Biographical information

Lawrence Barsalou is Professor of Psychology at the University of Glasgow, performing research in the Institute of Neuroscience and Psychology. He received a Bachelors degree in Psychology from the University of California, San Diego in 1977 (George Mandler, advisor), and a Ph.D. in Cognitive Psychology from Stanford University in 1981 (Gordon Bower, advisor). Since then, Barsalou has held faculty positions at Emory University, the Georgia Institute of Technology, and the University of Chicago, joining the University of Glasgow in 2015. Barsalou’s research addresses the nature of human conceptual processing and its roles in perception, memory, language, thought, social interaction, and health cognition.
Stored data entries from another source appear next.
-- pv_equiv track=rewrite | github.com/Terence-wilson/Random_projects | funkle.py | tally_onesNfives
-- ===== SOURCE A (Python) =====
-- def tally_onesNfives(bois):
--     points = 0
--     numbers = bois.keys()
--     count = 0
--     for num in numbers:
--         if num == 1 and bois[num] != 4:
--             count += 1 * bois[num]
--             points += 100 * bois[num]
--         elif num == 5 and bois[num] < 3:
--             count += 1 * bois[num]
--             points += 50 * bois[num]
--     return points, count
-- ===== SOURCE B (Python) =====
-- def tally_onesNfives(bois):
--     points = 0
--     count = 0
--     ones = bois.get(1, 0)
--     fives = bois.get(5, 0)
--     if ones != 4:
--         points += 100 * ones
--         count += ones
--     if fives < 3:
--         points += 50 * fives
--         count += fives
--     return points, count
-- ===== Notes on version B (the rewrite author's own statement) =====
-- stated objective: simpler
-- what changed: Replaces the loop over all dict keys (with a lookup per key) by two direct .get lookups for keys 1 and 5 and straight-line guards; absent keys contribute 0 either way.
import Mathlib
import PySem

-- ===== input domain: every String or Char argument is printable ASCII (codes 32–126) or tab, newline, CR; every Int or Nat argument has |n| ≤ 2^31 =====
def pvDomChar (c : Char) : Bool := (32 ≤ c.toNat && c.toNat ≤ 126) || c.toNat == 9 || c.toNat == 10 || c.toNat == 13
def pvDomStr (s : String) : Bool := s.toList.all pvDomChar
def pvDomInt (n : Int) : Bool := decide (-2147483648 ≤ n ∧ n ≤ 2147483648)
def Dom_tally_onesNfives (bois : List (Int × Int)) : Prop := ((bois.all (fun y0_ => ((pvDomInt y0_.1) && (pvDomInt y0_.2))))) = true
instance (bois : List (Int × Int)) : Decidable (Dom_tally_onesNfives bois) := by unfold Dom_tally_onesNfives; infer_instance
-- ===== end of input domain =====

-- B replaces A's scan over every dict key by two direct lookups for keys 1 and 5 (objective: simpler).

-- ===== PORT A =====
-- one loop iteration: num == 1 / num == 5 branches, lookups bois[num] into the dict
def tallyStepA (bois : List (Int × Int)) (s : Int × Int) (num : Int) : Int × Int :=
  let v := (PySem.Dict.mk bois).getD num 0   -- bois[num]; exact: num is drawn from the dict's keys
  if num = 1 ∧ v ≠ 4 then (s.1 + 100 * v, s.2 + 1 * v)
  else if num = 5 ∧ v < 3 then (s.1 + 50 * v, s.2 + 1 * v)
  else s

def tally_onesNfives (bois : List (Int × Int)) : Int × Int :=
  let numbers := (PySem.Dict.mk bois).keys
  -- points/count accumulated through the loop, returned as (points, count)
  numbers.foldl (tallyStepA bois) (0, 0)

-- ===== PORT B =====
def tally_onesNfives_alt (bois : List (Int × Int)) : Int × Int :=
  let ones := (PySem.Dict.mk bois).getD 1 0
  let fives := (PySem.Dict.mk bois).getD 5 0
  let points := (if ones ≠ 4 then 100 * ones else 0) + (if fives < 3 then 50 * fives else 0)
  let count := (if ones ≠ 4 then ones else 0) + (if fives < 3 then fives else 0)
  (points, count)

-- ===== PRECONDITION & SPEC =====
-- Pre_ excludes association lists with duplicate keys, which cannot arise from the Python dict A receives.
def Pre_tally_onesNfives (bois : List (Int × Int)) : Prop := (bois.map Prod.fst).Nodup
instance (bois : List (Int × Int)) : Decidable (Pre_tally_onesNfives bois) := by unfold Pre_tally_onesNfives; infer_instance
def pvWitness_tally_onesNfives : (List (Int × Int)) := [(1, 2), (5, 1), (3, 6)]

def Spec_tally_onesNfives (bois : List (Int × Int)) (out : Int × Int) : Prop := out = tally_onesNfives_alt bois
instance (bois : List (Int × Int)) (out : Int × Int) : Decidable (Spec_tally_onesNfives bois out) := by unfold Spec_tally_onesNfives; infer_instance

-- ===== CLAIM (what is proved, stated in full; the proofs are below) =====
def Claim_equal_tally_onesNfives : Prop := ∀ (bois : List (Int × Int)), Dom_tally_onesNfives bois → Pre_tally_onesNfives bois → Spec_tally_onesNfives bois (tally_onesNfives bois)

-- ===== LEMMAS AND PROOFS =====

-- characterisation of A's fold over any duplicate-free key list
theorem foldA_char (bois : List (Int × Int)) (l : List Int) (s : Int × Int) (h : l.Nodup) :
    l.foldl (tallyStepA bois) s =
      let ones := (PySem.Dict.mk bois).getD 1 0
      let fives := (PySem.Dict.mk bois).getD 5 0
      (s.1 + (if 1 ∈ l ∧ ones ≠ 4 then 100 * ones else 0) + (if 5 ∈ l ∧ fives < 3 then 50 * fives else 0),
       s.2 + (if 1 ∈ l ∧ ones ≠ 4 then ones else 0) + (if 5 ∈ l ∧ fives < 3 then fives else 0)) := by
  induction l generalizing s with
  | nil => simp
  | cons num t ih =>
    rcases List.nodup_cons.mp h with ⟨hmem, hnd⟩
    rw [List.foldl_cons, ih _ hnd]
    simp only [tallyStepA, List.mem_cons]
    by_cases h1 : num = 1
    · subst h1
      have h1t : (1 : Int) ∉ t := hmem
      simp only [h1t, Prod.ext_iff]
      split_ifs <;> simp_all
    · by_cases h5 : num = 5
      · subst h5
        have h5t : (5 : Int) ∉ t := hmem
        simp only [h5t, Prod.ext_iff]
        split_ifs <;> simp_all <;> omega
      · have e1 : ¬((1 : Int) = num) := fun e => h1 e.symm
        have e5 : ¬((5 : Int) = num) := fun e => h5 e.symm
        simp [h1, h5, e1, e5]

theorem getD_not_mem_keys (bois : List (Int × Int)) (k : Int)
    (h : k ∉ bois.map Prod.fst) : (PySem.Dict.mk bois).getD k 0 = 0 := by
  apply PySem.Dict.getD_of_not_contains
  rw [PySem.Dict.contains_eq_decide_mem_keys]
  simpa [PySem.Dict.keys_mk] using h

-- ===== VERDICT (by name: the statement is the Claim_ definition above) =====
theorem tally_onesNfives_spec : Claim_equal_tally_onesNfives := by
  intro bois _ hpre
  unfold Spec_tally_onesNfives tally_onesNfives tally_onesNfives_alt
  have hnd : ((PySem.Dict.mk bois).keys).Nodup := by simpa [PySem.Dict.keys_mk] using hpre
  rw [foldA_char bois _ _ hnd]
  simp only [PySem.Dict.keys_mk]
  set ones := (PySem.Dict.mk bois).getD 1 0 with hone
  set fives := (PySem.Dict.mk bois).getD 5 0 with hfive
  by_cases h1 : (1 : Int) ∈ bois.map Prod.fst <;>
    by_cases h5 : (5 : Int) ∈ bois.map Prod.fst
  · simp [h1, h5, ite_not]
  · have hf : fives = 0 := by rw [hfive]; exact getD_not_mem_keys bois 5 h5
    simp [h1, h5, hf, ite_not]
  · have ho : ones = 0 := by rw [hone]; exact getD_not_mem_keys bois 1 h1
    simp [h1, h5, ho, ite_not]
  · have ho : ones = 0 := by rw [hone]; exact getD_not_mem_keys bois 1 h1
    have hf : fives = 0 := by rw [hfive]; exact getD_not_mem_keys bois 5 h5
    simp [h1, h5, ho, hf, ite_not]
A current theme of his research is that the conceptual system is grounded in multimodal simulation, situated conceptualization, and embodiment. Specific topics of current interest include the roles of conceptual processing in emotion, stress, abstract thought, self, appetitive behavior, and contemplative practices. His research also addresses the dynamic online construction of conceptual representations, the development of conceptual systems to support goal achievement, and the structure of knowledge. Barsalou’s research has been funded by the US National Science Foundation and other US funding agencies. He has held a Guggenheim fellowship, served as the chair of the Cognitive Science Society, and won an award for graduate teaching from the University of Chicago. Barsalou is a Fellow of the American Association for the Advancement of Science, the American Psychological Association, the Association for Psychological Science, the Cognitive Science Society, the Mind and Life Institute, and the Society of Experimental Psychologists. He is a winner of the Distinguished Cognitive Science Award from the University of California, Merced.